Thursday's Eurozone manufacturing PMI came in at 47.0, up from 46.5 previously and ahead of the consensus for a reading of 46.3. This is a two-month high and the largest one-month gain for the index since December 2017.

Gains came after the French manufacturing sector returned to growth this month, with the PMI index rising above the 50.0 no-change threshold to come in at 51.0 on the nose. The German PMI edged up from 43.2 to 43.6, although that number still suggests an ongoing industrial recession.

Surveys of purchasing managers in the services sector returned even more improved results, with both German and French services sectors continuing to expand. Momentum in the Frech sector gathered pace in August and although it wained in Germany, both saw services output growth rather than contract. 

"Small wins should be celebrated. A small uptick in eurozone's August PMIs from 51.5 to 51.8 is somewhat a relief today as analysts had expected a further slide. If nothing else, at least it indicates that the economy is unlikely to have slipped into negative growth halfway through the third quarter," says Bert Colijn, an economist at ING

The French and German economies account for around half of Eurozone output so when figures from one or the other strengthen it tends to bode well for the wider bloc, which has been under pressure in recent months due to damage from the U.S. trade war with China and uncertainty over the Brexit process. 

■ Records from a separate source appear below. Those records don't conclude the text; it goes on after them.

-- pv_equiv track=rewrite | github.com/lawang24/competitive-programming-archive | Codeforces/old_code/apr_8/B.py | solve
-- ===== SOURCE A (Python) =====
-- from collections import Counter
--
-- def solve(n, c, d, arr):
--
--     a = min(arr)
--
--     count = Counter(arr)
--
--     for i in range(0,n):
--         for j in range(0,n):
--             num = i*d + j*c + a
--             if count[num]:
--                 count[num]-=1
--             else:
--                 return "NO"
--
--     return "YES"
-- ===== SOURCE B (Python) =====
-- def solve(n, c, d, arr):
--     a = min(arr)
--     if n > 0 and len(arr) < n * n:
--         return "NO"  # arr cannot contain the n*n required values
--     gen = sorted(i * d + j * c + a for i in range(n) for j in range(n))
--     vals = sorted(arr)
--     k = 0
--     for g in gen:
--         while k < len(vals) and vals[k] < g:
--             k += 1
--         if k == len(vals) or vals[k] != g:
--             return "NO"
--         k += 1
--     return "YES"
-- ===== Notes on version B (the rewrite author's own statement) =====
-- stated objective: alternative
-- what changed: A interleaves generating the n^2 values with consuming them one by one from a mutable Counter with an early exit; B sorts the generated values and the input and checks sub-multiset containment by a two-pointer merge scan over the two sorted lists, with no hash-based counting at all.
import Mathlib
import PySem

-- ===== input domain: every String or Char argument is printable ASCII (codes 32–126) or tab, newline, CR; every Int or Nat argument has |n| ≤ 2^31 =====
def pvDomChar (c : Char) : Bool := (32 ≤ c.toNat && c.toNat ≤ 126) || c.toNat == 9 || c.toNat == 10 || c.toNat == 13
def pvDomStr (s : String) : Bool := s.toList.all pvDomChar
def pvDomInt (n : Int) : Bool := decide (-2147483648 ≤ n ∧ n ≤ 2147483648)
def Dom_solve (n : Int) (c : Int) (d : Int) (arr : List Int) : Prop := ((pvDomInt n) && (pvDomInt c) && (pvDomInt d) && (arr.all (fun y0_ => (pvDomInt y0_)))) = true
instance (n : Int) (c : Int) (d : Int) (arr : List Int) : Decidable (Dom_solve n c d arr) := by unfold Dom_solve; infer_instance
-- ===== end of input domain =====

-- B replaces A's mutable-Counter consume loop by sorting the generated values and the
-- input and checking sub-multiset containment with a two-pointer merge scan
-- (alternative algorithm: sort-then-merge instead of hash counting; same result).

-- ===== PORT A =====
-- inner 'for j in range(0,n)': fuel counts the remaining iterations, j is the loop variable;
-- consumes values from the Counter, none = early 'return "NO"'
def solveInnerA (c d a i : Int) : Nat → Int → PySem.Dict Int Int → Option (PySem.Dict Int Int)
  | 0, _, count => some count
  | fuel + 1, j, count =>
    let num := i * d + j * c + a
    if count.getD num 0 ≠ 0 then
      solveInnerA c d a i fuel (j + 1) (count.insert num (count.getD num 0 - 1))
    else
      none

-- outer 'for i in range(0,n)'
def solveOuterA (n c d a : Int) : Nat → Int → PySem.Dict Int Int → String
  | 0, _, _ => "YES"
  | fuel + 1, i, count =>
    match solveInnerA c d a i n.toNat 0 count with
    | some count' => solveOuterA n c d a fuel (i + 1) count'
    | none => "NO"

def solve (n : Int) (c : Int) (d : Int) (arr : List Int) : String :=
  match PySem.List.min? arr (fun x => x) with
  | none => ""  -- min([]) raises ValueError; excluded by Pre_solve
  | some a => solveOuterA n c d a n.toNat 0 (PySem.Dict.counter arr)

-- ===== PORT B =====
-- 'for g in gen' with the advancing index k ported as the remaining suffix of vals:
-- the 'while vals[k] < g: k += 1' steps drop elements of the suffix.
def scanB : List Int → List Int → String
  | [], _ => "YES"
  | _ :: _, [] => "NO"          -- k == len(vals)
  | g :: gs, v :: vs =>
    if v < g then scanB (g :: gs) vs          -- while-step: k += 1
    else if v = g then scanB gs vs            -- matched: k += 1, next g
    else "NO"                                 -- vals[k] != g
termination_by G V => G.length + V.length

def solve_alt (n : Int) (c : Int) (d : Int) (arr : List Int) : String :=
  match PySem.List.min? arr (fun x => x) with
  | none => ""  -- min([]) raises ValueError; excluded by Pre_solve
  | some a =>
    if 0 < n ∧ (arr.length : Int) < n * n then "NO"  -- arr cannot contain the n*n required values
    else
    let gen := PySem.List.sorted
      ((PySem.List.pyRange 0 n 1).flatMap (fun i =>
        (PySem.List.pyRange 0 n 1).map (fun j => i * d + j * c + a))) (fun x => x) false
    let vals := PySem.List.sorted arr (fun x => x) false
    scanB gen vals

-- ===== PRECONDITION & SPEC =====
-- Pre_ excludes only the empty list, on which A's min(arr) raises ValueError (B raises there too).
def Pre_solve (n : Int) (c : Int) (d : Int) (arr : List Int) : Prop := arr ≠ []
instance (n : Int) (c : Int) (d : Int) (arr : List Int) : Decidable (Pre_solve n c d arr) := by unfold Pre_solve; infer_instance
def pvWitness_solve : Int × Int × Int × List Int := (2, 1, 2, [0, 1, 2, 3])

def Spec_solve (n : Int) (c : Int) (d : Int) (arr : List Int) (out : String) : Prop := out = solve_alt n c d arr
instance (n : Int) (c : Int) (d : Int) (arr : List Int) (out : String) : Decidable (Spec_solve n c d arr out) := by unfold Spec_solve; infer_instance

-- ===== CLAIM =====
def Claim_equal_solve : Prop := ∀ (n : Int) (c : Int) (d : Int) (arr : List Int), Dom_solve n c d arr → Pre_solve n c d arr → Spec_solve n c d arr (solve n c d arr)

-- ===== LEMMAS AND PROOFS =====

-- proof helper: A's consumption of one flat list of values
def consume : List Int → PySem.Dict Int Int → Option (PySem.Dict Int Int)
  | [], cnt => some cnt
  | x :: xs, cnt =>
    if cnt.getD x 0 ≠ 0 then consume xs (cnt.insert x (cnt.getD x 0 - 1)) else none

theorem solveInnerA_eq_consume (c d a i : Int) (fuel : Nat) (j : Int) (cnt : PySem.Dict Int Int) :
    solveInnerA c d a i fuel j cnt =
      consume ((PySem.List.pyRange j (j + (fuel : Int)) 1).map (fun jj => i * d + jj * c + a)) cnt := by
  induction fuel generalizing j cnt with
  | zero => simp [solveInnerA, PySem.List.pyRange_one_eq_nil (le_refl j), consume]
  | succ fuel ih =>
    have hb : j + ((fuel + 1 : Nat) : Int) = (j + 1) + (fuel : Int) := by push_cast; ring
    rw [PySem.List.pyRange_one_cons (by omega : j < j + ((fuel + 1 : Nat) : Int)), hb]
    simp only [List.map_cons, consume, solveInnerA]
    split_ifs with h
    · exact ih _ _
    · rfl

theorem consume_append (xs ys : List Int) (cnt : PySem.Dict Int Int) :
    consume (xs ++ ys) cnt = (consume xs cnt).bind (consume ys) := by
  induction xs generalizing cnt with
  | nil => rfl
  | cons x xs ih =>
    simp only [List.cons_append, consume]
    split_ifs with h
    · exact ih _
    · rfl

theorem pyRange_toNat (n : Int) :
    PySem.List.pyRange 0 ((n.toNat : Nat) : Int) 1 = PySem.List.pyRange 0 n 1 := by
  by_cases hn : 0 ≤ n
  · rw [Int.toNat_of_nonneg hn]
  · rw [PySem.List.pyRange_one_eq_nil (by omega), PySem.List.pyRange_one_eq_nil (by omega)]

theorem solveOuterA_eq_consume (n c d a : Int) (fuel : Nat) (i : Int) (cnt : PySem.Dict Int Int) :
    solveOuterA n c d a fuel i cnt =
      match consume ((PySem.List.pyRange i (i + (fuel : Int)) 1).flatMap (fun ii =>
        (PySem.List.pyRange 0 n 1).map (fun j => ii * d + j * c + a))) cnt with
      | some _ => "YES"
      | none => "NO" := by
  induction fuel generalizing i cnt with
  | zero => simp [solveOuterA, PySem.List.pyRange_one_eq_nil (le_refl i), consume]
  | succ fuel ih =>
    have hb : i + ((fuel + 1 : Nat) : Int) = (i + 1) + (fuel : Int) := by push_cast; ring
    rw [PySem.List.pyRange_one_cons (by omega : i < i + ((fuel + 1 : Nat) : Int)), hb]
    simp only [List.flatMap_cons, consume_append, solveOuterA, solveInnerA_eq_consume]
    rw [show (0 : Int) + (n.toNat : Int) = (n.toNat : Int) by ring, pyRange_toNat]
    cases consume ((PySem.List.pyRange 0 n 1).map (fun j => i * d + j * c + a)) cnt with
    | none => rfl
    | some cnt' =>
      simp only [Option.bind_some]
      exact ih _ _

-- the consume loop succeeds iff L is a sub-multiset of what cnt grants
theorem consume_isSome_iff (L : List Int) (cnt : PySem.Dict Int Int)
    (hpos : ∀ k, 0 ≤ cnt.getD k 0) :
    (consume L cnt).isSome = true ↔ ∀ k ∈ L, (L.count k : Int) ≤ cnt.getD k 0 := by
  induction L generalizing cnt with
  | nil => simp [consume]
  | cons x xs ih =>
    simp only [consume]
    split_ifs with h
    · have hx : (1 : Int) ≤ cnt.getD x 0 := by
        have := hpos x; omega
      rw [ih _ (by
        intro k
        rw [PySem.Dict.getD_insert]
        split_ifs with hk
        · omega
        · exact hpos k)]
      have hcc : ∀ k : Int, ((x :: xs).count k : Int) = (xs.count k : Int) + (if k = x then 1 else 0) := by
        intro k
        by_cases hkx : k = x
        · subst hkx; simp
        · simp [hkx, Ne.symm hkx]
      constructor
      · intro H k hk
        rw [hcc]
        by_cases hkx : k = x
        · subst hkx
          by_cases hm : k ∈ xs
          · have := H k hm
            rw [PySem.Dict.getD_insert, if_pos rfl] at this
            omega
          · rw [List.count_eq_zero_of_not_mem hm]
            simp
            omega
        · have hm : k ∈ xs := by
            rcases List.mem_cons.mp hk with hk | hk
            · exact absurd hk hkx
            · exact hk
          have := H k hm
          rw [PySem.Dict.getD_insert, if_neg hkx] at this
          simp [hkx]
          omega
      · intro H k hk
        rw [PySem.Dict.getD_insert]
        have := H k (by simp [hk])
        rw [hcc] at this
        split_ifs with hkx
        · subst hkx
          simp at this
          omega
        · simp [hkx] at this
          omega
    · constructor
      · intro hc; cases hc
      · intro H
        have := H x (by simp)
        simp at this
        have h0 := hpos x
        omega

-- B's merge scan on a sorted pool decides sublist (greedy matching; only the pool needs order)
theorem scanB_yes_iff (G V : List Int) (hV : V.Pairwise (· ≤ ·)) :
    scanB G V = "YES" ↔ List.Sublist G V := by
  induction V generalizing G with
  | nil =>
    cases G with
    | nil => simp [scanB]
    | cons g gs => simp [scanB]
  | cons v vs ih =>
    cases G with
    | nil => simp [scanB]
    | cons g gs =>
      have hV' : vs.Pairwise (· ≤ ·) := hV.tail
      simp only [scanB]
      split_ifs with h1 h2
      · -- v < g: any embedding of g::gs must avoid v
        rw [ih _ hV']
        constructor
        · intro hs; exact hs.cons v
        · intro hs
          cases hs with
          | cons _ h => exact h
          | cons₂ _ h => omega
      · -- v = g
        subst h2
        rw [ih _ hV']
        exact List.cons_sublist_cons.symm
      · -- g < v: g cannot occur in v::vs
        constructor
        · intro hc; exact absurd hc (by decide)
        · intro hs
          have hg : g ∈ v :: vs := hs.subset (by simp)
          rcases List.mem_cons.mp hg with h | h
          · omega
          · have := (List.pairwise_cons.mp hV).1 g h
            omega

-- B's scan returns only "YES" or "NO"
theorem scanB_eq_yes_or_no (G V : List Int) : scanB G V = "YES" ∨ scanB G V = "NO" := by
  induction V generalizing G with
  | nil => cases G <;> simp [scanB]
  | cons v vs ih =>
    cases G with
    | nil => simp [scanB]
    | cons g gs =>
      simp only [scanB]
      split_ifs with h1 h2
      · exact ih _
      · exact ih _
      · right; rfl

theorem length_flatMap_range (n c d a : Int) :
    ((PySem.List.pyRange 0 n 1).flatMap (fun i =>
      (PySem.List.pyRange 0 n 1).map (fun j => i * d + j * c + a))).length
      = n.toNat * n.toNat := by
  rw [List.length_flatMap]
  simp [PySem.List.length_pyRange_one, List.map_const', List.sum_replicate, smul_eq_mul, mul_comm]

-- ===== VERDICT (by name: the statement is the Claim_ definition above) =====
theorem solve_spec : Claim_equal_solve := by
  intro n c d arr _ hpre
  unfold Spec_solve solve solve_alt
  cases hmin : PySem.List.min? arr (fun x => x) with
  | none => rfl
  | some a =>
    simp only
    set L := (PySem.List.pyRange 0 n 1).flatMap (fun i =>
      (PySem.List.pyRange 0 n 1).map (fun j => i * d + j * c + a)) with hL
    rw [solveOuterA_eq_consume]
    rw [show (0 : Int) + (n.toNat : Int) = (n.toNat : Int) by ring, pyRange_toNat]
    -- A's side: consume succeeds iff L is a sub-multiset of arr
    have hiff := consume_isSome_iff L (PySem.Dict.counter arr)
      (by intro k; rw [PySem.Dict.getD_counter]; positivity)
    simp only [PySem.Dict.getD_counter] at hiff
    -- B's side: the merge scan succeeds iff sorted L is a sublist of sorted arr,
    -- which (both sorted) is sub-multiset containment of L in arr
    have hVp : (PySem.List.sorted arr (fun x => x) false).Pairwise (· ≤ ·) :=
      PySem.List.sorted_pairwise arr (fun x => x)
    have hGp : (PySem.List.sorted L (fun x => x) false).Pairwise (· ≤ ·) :=
      PySem.List.sorted_pairwise L (fun x => x)
    have hscan :
        scanB (PySem.List.sorted L (fun x => x) false) (PySem.List.sorted arr (fun x => x) false) = "YES"
          ↔ List.Subperm L arr := by
      rw [scanB_yes_iff _ _ hVp]
      constructor
      · intro hs
        have := hs.subperm
        rwa [(PySem.List.sorted_perm L (fun x => x) false).subperm_right,
             (PySem.List.sorted_perm arr (fun x => x) false).subperm_left] at this
      · intro hs
        refine List.sublist_of_subperm_of_pairwise ?_ hGp hVp
        rwa [(PySem.List.sorted_perm L (fun x => x) false).subperm_right,
             (PySem.List.sorted_perm arr (fun x => x) false).subperm_left]
    -- bridge the two characterisations through counts
    have hcount : List.Subperm L arr ↔ ∀ k ∈ L, (L.count k : Int) ≤ (arr.count k : Int) := by
      rw [List.subperm_ext_iff]
      constructor
      · intro H k hk; exact_mod_cast H k hk
      · intro H k hk; exact_mod_cast H k hk
    by_cases hsub : List.Subperm L arr
    · -- the generated multiset fits: the cardinality guard cannot fire
      have hlen : L.length ≤ arr.length := hsub.length_le
      have hcard : L.length = n.toNat * n.toNat := length_flatMap_range n c d a
      have hng : ¬ (0 < n ∧ (arr.length : Int) < n * n) := by
        rintro ⟨hn, hbig⟩
        have h1 : (n.toNat : Int) = n := Int.toNat_of_nonneg (le_of_lt hn)
        have h2 : ((n.toNat * n.toNat : Nat) : Int) = n * n := by push_cast [h1]; try ring
        omega
      rw [if_neg hng]
      have h1 : (consume L (PySem.Dict.counter arr)).isSome = true := hiff.mpr (hcount.mp hsub)
      rcases Option.isSome_iff_exists.mp h1 with ⟨cnt', hc⟩
      rw [hc, hscan.mpr hsub]
    · have h2 : consume L (PySem.Dict.counter arr) = none := by
        cases hh : consume L (PySem.Dict.counter arr) with
        | none => rfl
        | some _ =>
          exact absurd (hcount.mpr (hiff.mp (by rw [hh]; rfl))) hsub
      rw [h2]
      split_ifs with hg
      · rfl
      · rcases scanB_eq_yes_or_no (PySem.List.sorted L (fun x => x) false)
          (PySem.List.sorted arr (fun x => x) false) with hy | hn
        · exact absurd (hscan.mp hy) hsub
        · exact hn.symm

Europe's single currency spiked in response to the figures, which suggest the Eurozone downturn moderated this month. But economists say they still leave the bloc growing at a "feeble" pace and are unlikely to deter the European Central Bank from providing stimulus to the economy next month. Minutes from the ECB's July policy meeting subsequently confirmed as much on Thursday, leading the Euro's gains to quickly melt away.

"The small rise in the euro-zone Composite PMI in August still leaves it consistent with feeble GDP growth this quarter," says Melanie Debono at Capital Economics. "We still expect the ECB to cut its deposit rate by 10bps in September and to announce a fresh round of QE in October, but the chance that it will announce both measures in September has risen."

Above: Euro-to-Dollar rate shown at hourly intervals, alongside EUR/GBP rate (orange line, left axis).

"The rebound in the Euro-area PMIs was mildly positive news, but the details remain worrying. The Euro-area economy is too weak to generate meaningful inflation pressures, which means the ECB needs to do more," says Jan von Gerich, an economist at Nordea Markets. 

Expectations of monetary support from the ECB have mounted in recent months as the outlook for the Eurozone economy has gotten "worse and worse", in the words of ECB president Mario Draghi, which is undermining an already-insufficient inflation pulse across the block.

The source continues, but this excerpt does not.